キヤノン、協働ロボット「COBOTTA」向けの画像処理ソフトウエア「Vision Edition-C」を発表 高度なロボットの眼で自動化を推進

人件費の高騰や人手不足などから、生産現場における自動化が喫緊の課題となっている。キヤノン株式会社は「CANON INDUSTRIAL IMAGING PLATFORM」をコンセプトに、ネットワークカメラや産業用カメラなどのイメージング製品および、画像処理ソフトウエア「Vision Edition」(2018年3月発売)などを活用した生産現場の「見える化」を推進している。その一環として独自のカメラ技術をロボットのビジョン(視覚)に活かす動きにも積極的だ。

キヤノンは株式会社デンソーウェーブの協働ロボット「COBOTTA」(コボッタ)本体にインストールして使用できる画像処理ソフトウエア”Vision Edition-C”を、12月下旬に発売することを発表した。同社は、このソフトの豊富な画像処理機能により、協働ロボットの価値を拡大するとしている。

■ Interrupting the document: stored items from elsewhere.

-- pv_equiv track=rewrite | github.com/gitchang893/ICAIL2026-PoC | poc/shared/eventschange_control/approval_flow.py | _derive_request_status
-- ===== SOURCE A (Python) =====
-- from typing import Any, Dict, List, Optional
--
-- def _derive_request_status(req: Dict[str, Any]) -> str:
--     approvals = req.get("approvals", [])
--     if not approvals:
--         return "submitted"
--
--     decisions = {a["decision"] for a in approvals}
--     if "rejected" in decisions:
--         return "rejected"
--     if all(dec == "approved" for dec in decisions):
--         return "approved"
--     if "deferred" in decisions:
--         return "deferred"
--     return "pending_review"
-- ===== SOURCE B (Python) =====
-- _STATUS_BY_SEVERITY = ("approved", "pending_review", "deferred", "rejected")
--
-- def _severity(decision):
--     if decision == "rejected":
--         return 3
--     if decision == "deferred":
--         return 2
--     if decision == "approved":
--         return 0
--     return 1
--
-- def _derive_request_status(req):
--     approvals = req.get("approvals", [])
--     if not approvals:
--         return "submitted"
--     worst = max(_severity(a["decision"]) for a in approvals)
--     return _STATUS_BY_SEVERITY[worst]
-- ===== Notes on version B (the rewrite author's own statement) =====
-- stated objective: alternative
-- what changed: Replaces the set-build plus precedence chain of membership/all tests with a max-reduction over a numeric severity lattice (approved=0, unknown=1, deferred=2, rejected=3) followed by a table lookup; the branch chain disappears entirely.
import Mathlib
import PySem

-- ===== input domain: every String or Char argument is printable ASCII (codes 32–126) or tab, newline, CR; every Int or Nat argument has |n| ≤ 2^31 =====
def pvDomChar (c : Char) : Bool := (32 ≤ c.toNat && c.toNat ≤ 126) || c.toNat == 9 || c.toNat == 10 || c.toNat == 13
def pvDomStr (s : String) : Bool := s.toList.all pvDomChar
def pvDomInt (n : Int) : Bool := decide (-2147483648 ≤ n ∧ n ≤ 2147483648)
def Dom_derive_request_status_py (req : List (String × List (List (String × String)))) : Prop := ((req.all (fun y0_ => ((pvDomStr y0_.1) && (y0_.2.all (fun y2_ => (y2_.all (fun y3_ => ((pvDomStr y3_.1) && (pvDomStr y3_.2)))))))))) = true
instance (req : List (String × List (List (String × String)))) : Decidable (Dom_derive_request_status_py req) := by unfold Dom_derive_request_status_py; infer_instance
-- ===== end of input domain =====

-- B replaces the decision-set plus precedence branch chain by a max-reduction over a
-- numeric severity lattice followed by a table lookup (alternative algorithm, same cost).

-- ===== PORT A =====
def derive_request_status_py (req : List (String × List (List (String × String)))) : String :=
  let approvals := (PySem.Dict.mk req).getD "approvals" []
  if approvals.isEmpty then "submitted"
  else
    let decisions : PySem.Set String :=
      PySem.Set.ofList (approvals.map (fun a => (PySem.Dict.mk a).getD "decision" ""))
    if PySem.Set.contains decisions "rejected" then "rejected"
    else if decisions.all (fun dec => dec == "approved") then "approved"
    else if PySem.Set.contains decisions "deferred" then "deferred"
    else "pending_review"

-- ===== PORT B =====
-- _severity of Source B, an if-chain
def pvSeverity (decision : String) : Nat :=
  if decision == "rejected" then 3
  else if decision == "deferred" then 2
  else if decision == "approved" then 0
  else 1

def derive_request_status_py_alt (req : List (String × List (List (String × String)))) : String :=
  let approvals := (PySem.Dict.mk req).getD "approvals" []
  if approvals.isEmpty then "submitted"
  else
    -- Python's max over the nonempty generator; foldl Nat.max 0 is exact since severities are ≥ 0
    let worst := (approvals.map (fun a => pvSeverity ((PySem.Dict.mk a).getD "decision" ""))).foldl Nat.max 0
    -- tuple index _STATUS_BY_SEVERITY[worst]; exact since worst ≤ 3 is always in range
    (["approved", "pending_review", "deferred", "rejected"]).getD worst ""

-- ===== PRECONDITION & SPEC =====
-- Pre_ excludes inputs where some approval dict lacks the "decision" key, on which Python A raises KeyError.
def Pre_derive_request_status_py (req : List (String × List (List (String × String)))) : Prop :=
  (((PySem.Dict.mk req).getD "approvals" []).all
    (fun a => (PySem.Dict.mk a).contains "decision")) = true
instance (req : List (String × List (List (String × String)))) : Decidable (Pre_derive_request_status_py req) := by unfold Pre_derive_request_status_py; infer_instance

def pvWitness_derive_request_status_py : (List (String × List (List (String × String)))) :=
  [("approvals", [[("decision", "approved")], [("decision", "deferred")]])]

def Spec_derive_request_status_py (req : List (String × List (List (String × String)))) (out : String) : Prop := out = derive_request_status_py_alt req
instance (req : List (String × List (List (String × String)))) (out : String) : Decidable (Spec_derive_request_status_py req out) := by unfold Spec_derive_request_status_py; infer_instance

-- ===== CLAIM (what is proved, stated in full; the proofs are below) =====
def Claim_equal_derive_request_status_py : Prop := ∀ (req : List (String × List (List (String × String)))), Dom_derive_request_status_py req → Pre_derive_request_status_py req → Spec_derive_request_status_py req (derive_request_status_py req)

-- ===== LEMMAS AND PROOFS =====

-- membership in the decision set equals an any-scan over the original list
theorem pvSet_contains_ofList (l : List String) (x : String) :
    PySem.Set.contains (PySem.Set.ofList l) x = l.any (fun d => d == x) := by
  simp only [PySem.Set.contains, List.contains_eq_mem, PySem.Set.mem_ofList]
  rw [Bool.eq_iff_iff]
  simp only [decide_eq_true_eq, List.any_eq_true, beq_iff_eq]
  exact ⟨fun h => ⟨x, h, rfl⟩, fun ⟨d, hd, he⟩ => he ▸ hd⟩

-- an all-scan over the deduplicated decision set equals the all-scan over the original list
theorem pvSet_all_ofList (l : List String) (p : String → Bool) :
    (PySem.Set.ofList l).all p = l.all p := by
  rw [Bool.eq_iff_iff]
  simp only [List.all_eq_true]
  exact ⟨fun h d hd => h d ((PySem.Set.mem_ofList l d).2 hd),
         fun h d hd => h d ((PySem.Set.mem_ofList l d).1 hd)⟩

-- Nat.max is the lattice max (lets omega reason about it)
theorem pvNatMax (a b : Nat) : Nat.max a b = max a b := rfl

-- foldl Nat.max with an accumulator factors out
theorem pvFoldlMax_shift (l : List Nat) (acc : Nat) :
    l.foldl Nat.max acc = Nat.max acc (l.foldl Nat.max 0) := by
  induction l generalizing acc with
  | nil => simp
  | cons x xs ih => simp [List.foldl, ih (Nat.max acc x), ih x, Nat.max_assoc]

-- every element is ≤ the fold
theorem pvMem_le_foldlMax (l : List Nat) (x : Nat) (hx : x ∈ l) :
    x ≤ l.foldl Nat.max 0 := by
  induction l with
  | nil => cases hx
  | cons y ys ih =>
    rw [List.foldl, pvFoldlMax_shift, pvNatMax, pvNatMax]
    rcases List.mem_cons.1 hx with h | h
    · subst h; omega
    · have := ih h; omega

-- the fold is 0 or attained by some element
theorem pvFoldlMax_attained (l : List Nat) :
    l.foldl Nat.max 0 = 0 ∨ ∃ x ∈ l, x = l.foldl Nat.max 0 := by
  induction l with
  | nil => exact Or.inl rfl
  | cons y ys ih =>
    rw [List.foldl, pvFoldlMax_shift, pvNatMax, pvNatMax]
    rcases ih with h0 | ⟨x, hx, he⟩
    · exact Or.inr ⟨y, List.mem_cons_self, by omega⟩
    · by_cases h : y ≤ ys.foldl Nat.max 0
      · exact Or.inr ⟨x, List.mem_cons_of_mem _ hx, by omega⟩
      · exact Or.inr ⟨y, List.mem_cons_self, by omega⟩

-- severity is ≤ 3
theorem pvSeverity_le (d : String) : pvSeverity d ≤ 3 := by
  unfold pvSeverity; split_ifs <;> omega

theorem pvSeverity_eq_three (d : String) : pvSeverity d = 3 ↔ d = "rejected" := by
  unfold pvSeverity; split_ifs with h1 h2 h3 <;> simp_all [beq_iff_eq]

theorem pvSeverity_eq_zero (d : String) : pvSeverity d = 0 ↔ d = "approved" := by
  unfold pvSeverity; split_ifs with h1 h2 h3 <;> simp_all [beq_iff_eq]

theorem pvSeverity_eq_two (d : String) : pvSeverity d = 2 ↔ d = "deferred" := by
  unfold pvSeverity; split_ifs with h1 h2 h3 <;> simp_all [beq_iff_eq]

-- ===== VERDICT (by name: the statement is the Claim_ definition above) =====
theorem derive_request_status_py_spec : Claim_equal_derive_request_status_py := by
  intro req _ _
  unfold Spec_derive_request_status_py derive_request_status_py derive_request_status_py_alt
  by_cases hemp : ((PySem.Dict.mk req).getD "approvals" []).isEmpty
  · simp [hemp]
  · simp only [hemp, pvSet_contains_ofList, pvSet_all_ofList, List.any_map,
      List.all_map, Function.comp_def]
    set l := (PySem.Dict.mk req).getD "approvals" [] with hl
    set M := (l.map (fun a => pvSeverity ((PySem.Dict.mk a).getD "decision" ""))).foldl Nat.max 0 with hM
    have hmem_le : ∀ a ∈ l, pvSeverity ((PySem.Dict.mk a).getD "decision" "") ≤ M :=
      fun a ha => pvMem_le_foldlMax _ _ (List.mem_map_of_mem ha)
    have hatt : M = 0 ∨ ∃ a ∈ l, pvSeverity ((PySem.Dict.mk a).getD "decision" "") = M := by
      rcases pvFoldlMax_attained (l.map (fun a => pvSeverity ((PySem.Dict.mk a).getD "decision" ""))) with h0 | ⟨x, hx, he⟩
      · exact Or.inl h0
      · rcases List.mem_map.1 hx with ⟨a, ha, rfl⟩
        exact Or.inr ⟨a, ha, he⟩
    by_cases hr : (l.any fun a => (PySem.Dict.mk a).getD "decision" "" == "rejected") = true
    · -- some rejected: A returns "rejected"; M = 3
      have h3 : M = 3 := by
        rcases List.any_eq_true.1 hr with ⟨a, ha, he⟩
        have := (pvSeverity_eq_three _).2 (beq_iff_eq.1 he)
        have hle := hmem_le a ha
        rcases hatt with h0 | ⟨b, hb, hbe⟩
        · omega
        · have := pvSeverity_le ((PySem.Dict.mk b).getD "decision" ""); omega
      rw [if_pos hr, h3]; rfl
    · have hno3 : ∀ a ∈ l, pvSeverity ((PySem.Dict.mk a).getD "decision" "") ≤ 2 := by
        intro a ha
        have hne : (PySem.Dict.mk a).getD "decision" "" ≠ "rejected" := fun h =>
          hr (List.any_eq_true.2 ⟨a, ha, beq_iff_eq.2 h⟩)
        have := pvSeverity_le ((PySem.Dict.mk a).getD "decision" "")
        rcases Nat.lt_or_ge (pvSeverity ((PySem.Dict.mk a).getD "decision" "")) 3 with h | h
        · omega
        · exact absurd ((pvSeverity_eq_three _).1 (by omega)) hne
      by_cases ha : (l.all fun a => (PySem.Dict.mk a).getD "decision" "" == "approved") = true
      · -- all approved: A returns "approved"; M = 0
        have h0 : M = 0 := by
          rcases hatt with h0 | ⟨a, hal, he⟩
          · exact h0
          · have := (pvSeverity_eq_zero ((PySem.Dict.mk a).getD "decision" "")).2
              (beq_iff_eq.1 (List.all_eq_true.1 ha a hal))
            omega
        rw [if_neg hr, if_pos ha, h0]; rfl
      · -- not all approved: M ≥ 1
        have hM1 : 1 ≤ M := by
          rcases List.all_eq_false.1 (Bool.of_not_eq_true ha) with ⟨a, hal, hne⟩
          have h0 : pvSeverity ((PySem.Dict.mk a).getD "decision" "") ≠ 0 := by
            intro h
            have := (pvSeverity_eq_zero _).1 h
            simp [this] at hne
          have := hmem_le a hal
          omega
        by_cases hd : (l.any fun a => (PySem.Dict.mk a).getD "decision" "" == "deferred") = true
        · -- deferred present: A returns "deferred"; M = 2
          have h2 : M = 2 := by
            rcases List.any_eq_true.1 hd with ⟨a, hal, he⟩
            have : pvSeverity ((PySem.Dict.mk a).getD "decision" "") = 2 :=
              (pvSeverity_eq_two _).2 (beq_iff_eq.1 he)
            have := hmem_le a hal
            have hup : M ≤ 2 := by
              rcases hatt with h0 | ⟨b, hbl, hbe⟩
              · omega
              · have := hno3 b hbl; omega
            omega
          rw [if_neg hr, if_neg ha, if_pos hd, h2]; rfl
        · -- else: A returns "pending_review"; M = 1
          have h1 : M = 1 := by
            have hup : M ≤ 1 := by
              rcases hatt with h0 | ⟨b, hbl, hbe⟩
              · omega
              · have hb2 := hno3 b hbl
                have hne : (PySem.Dict.mk b).getD "decision" "" ≠ "deferred" := fun h =>
                  hd (List.any_eq_true.2 ⟨b, hbl, beq_iff_eq.2 h⟩)
                rcases Nat.lt_or_ge (pvSeverity ((PySem.Dict.mk b).getD "decision" "")) 2 with h | h
                · omega
                · exact absurd ((pvSeverity_eq_two _).1 (by omega)) hne
            omega
          rw [if_neg hr, if_neg ha, if_neg hd, h1]; rfl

なお、12月18日から21日に東京ビッグサイトで行われる「2019国際ロボット展」のデンソーウェーブのブース(西展示棟 西2ホール W2-29)にて、同発表に関するデモを実施予定だ。





Vision Edition-Cの主な特長

今回新たに発売する”Vision Edition-C”は、デンソーウェーブ製の協働ロボット「COBOTTA」専用の内蔵型画像処理ソフトウエアです。キヤノン製のネットワークカメラや産業用カメラ「N10-W02(2018年3月発売)」などと組み合わせることで、”Vision Edition-C”は「COBOTTA」の「眼」の役割を担う。

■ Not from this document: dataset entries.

-- in an ascending list: value at index i vs the number of strictly smaller entries
theorem pvCountLt (cs : List Int) (h : cs.Pairwise (· ≤ ·)) (i : Nat) (hi : i < cs.length)
    (c : Int) : c ≤ cs[i] ↔ cs.countP (fun v => decide (v < c)) ≤ i := by
  constructor
  · intro hc
    have hdecomp : cs = cs.take i ++ cs.drop i := (List.take_append_drop i cs).symm
    have hdrop : (cs.drop i).countP (fun v => decide (v < c)) = 0 := by
      refine List.countP_eq_zero.mpr ?_
      intro a ha
      rcases List.mem_iff_getElem.mp ha with ⟨j, hj, rfl⟩
      rw [List.getElem_drop]
      have := pvMono cs h i (i + j) (Nat.le_add_right i j) (by
        have := List.length_drop (l := cs) (i := i); omega)
      simp only [decide_eq_true_eq]
      omega
    calc cs.countP (fun v => decide (v < c))
        = (cs.take i).countP (fun v => decide (v < c))
          + (cs.drop i).countP (fun v => decide (v < c)) := by
          conv_lhs => rw [hdecomp]
          rw [List.countP_append]
      _ ≤ i := by
          rw [hdrop]
          have := List.countP_le_length (l := cs.take i) (p := fun v => decide (v < c))
          simp only [List.length_take] at this
          omega
  · intro hcount
    by_contra hc
    rw [not_le] at hc
    have hall : (cs.take (i + 1)).countP (fun v => decide (v < c)) = (cs.take (i + 1)).length := by
      refine List.countP_eq_length.mpr ?_
      intro a ha
      rcases List.mem_iff_getElem.mp ha with ⟨j, hj, rfl⟩
      rw [List.getElem_take]
      have hjlen : j < cs.length := lt_of_lt_of_le hj (by simp [List.length_take])
      have hji : j ≤ i := by simp only [List.length_take] at hj; omega
      have := pvMono cs h j i hji hi
      simp only [decide_eq_true_eq]
      omega
    have hlen : (cs.take (i + 1)).length = i + 1 := by
      simp [List.length_take]; omega
    have : i + 1 ≤ cs.countP (fun v => decide (v < c)) := by
      conv_rhs => rw [(List.take_append_drop (i + 1) cs).symm]
      rw [List.countP_append, hall, hlen]
      omega
    omega

-- in an ascending list: value at index i vs the number of strictly larger entries
theorem pvCountGt (cs : List Int) (h : cs.Pairwise (· ≤ ·)) (i : Nat) (hi : i < cs.length)
    (c : Int) : cs[i] ≤ c ↔ cs.countP (fun v => decide (c < v)) < cs.length - i := by
  constructor
  · intro hc
    have htake : (cs.take (i + 1)).countP (fun v => decide (c < v)) = 0 := by
      refine List.countP_eq_zero.mpr ?_
      intro a ha
      rcases List.mem_iff_getElem.mp ha with ⟨j, hj, rfl⟩
      rw [List.getElem_take]
      have hji : j ≤ i := by simp only [List.length_take] at hj; omega
      have := pvMono cs h j i hji hi
      simp only [decide_eq_true_eq]
      omega
    have hdroplen : (cs.drop (i + 1)).length = cs.length - (i + 1) := by simp
    have hdrople := List.countP_le_length (l := cs.drop (i + 1)) (p := fun v => decide (c < v))
    have : cs.countP (fun v => decide (c < v))
        = (cs.take (i + 1)).countP (fun v => decide (c < v))
          + (cs.drop (i + 1)).countP (fun v => decide (c < v)) := by
      conv_lhs => rw [(List.take_append_drop (i + 1) cs).symm]
      rw [List.countP_append]
    omega
  · intro hcount
    by_contra hc
    rw [not_le] at hc
    have hall : (cs.drop i).countP (fun v => decide (c < v)) = (cs.drop i).length := by
      refine List.countP_eq_length.mpr ?_
      intro a ha
      rcases List.mem_iff_getElem.mp ha with ⟨j, hj, rfl⟩
      rw [List.getElem_drop]
      have := pvMono cs h i (i + j) (Nat.le_add_right i j) (by
        have := List.length_drop (l := cs) (i := i); omega)
      simp only [decide_eq_true_eq]
      omega
    have hdroplen : (cs.drop i).length = cs.length - i := by simp
    have : cs.countP (fun v => decide (c < v))
        = (cs.take i).countP (fun v => decide (c < v))
          + (cs.drop i).countP (fun v => decide (c < v)) := by
      conv_lhs => rw [(List.take_append_drop i cs).symm]
      rw [List.countP_append]
    omega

例えば、同ロボットによる特定の位置にある部品をつまみ上げ、決められた位置まで移送する一連の作業 (ピック&プレイス作業)に必要なパターンマッチング機能(予め登録したモデルと同じものを見つけ、見つけたものの位置を検出する機能)や検査機能、点検機能の搭載により、同ロボットの作業の抜け漏れを発見・防止したり、数字やバーコードの読み取りや資材配置の点検を行ったりするなど、これまで人の目で対応していた作業の自動化に貢献し、「COBOTTA」の価値を拡大。また、同ソフトは「COBOTTA」本体にインストールして使用できることから、ソフトウエアを制御するための産業用PCが不要となり、スペースが限られるさまざまな産業の生産現場における自動化の普及につながる。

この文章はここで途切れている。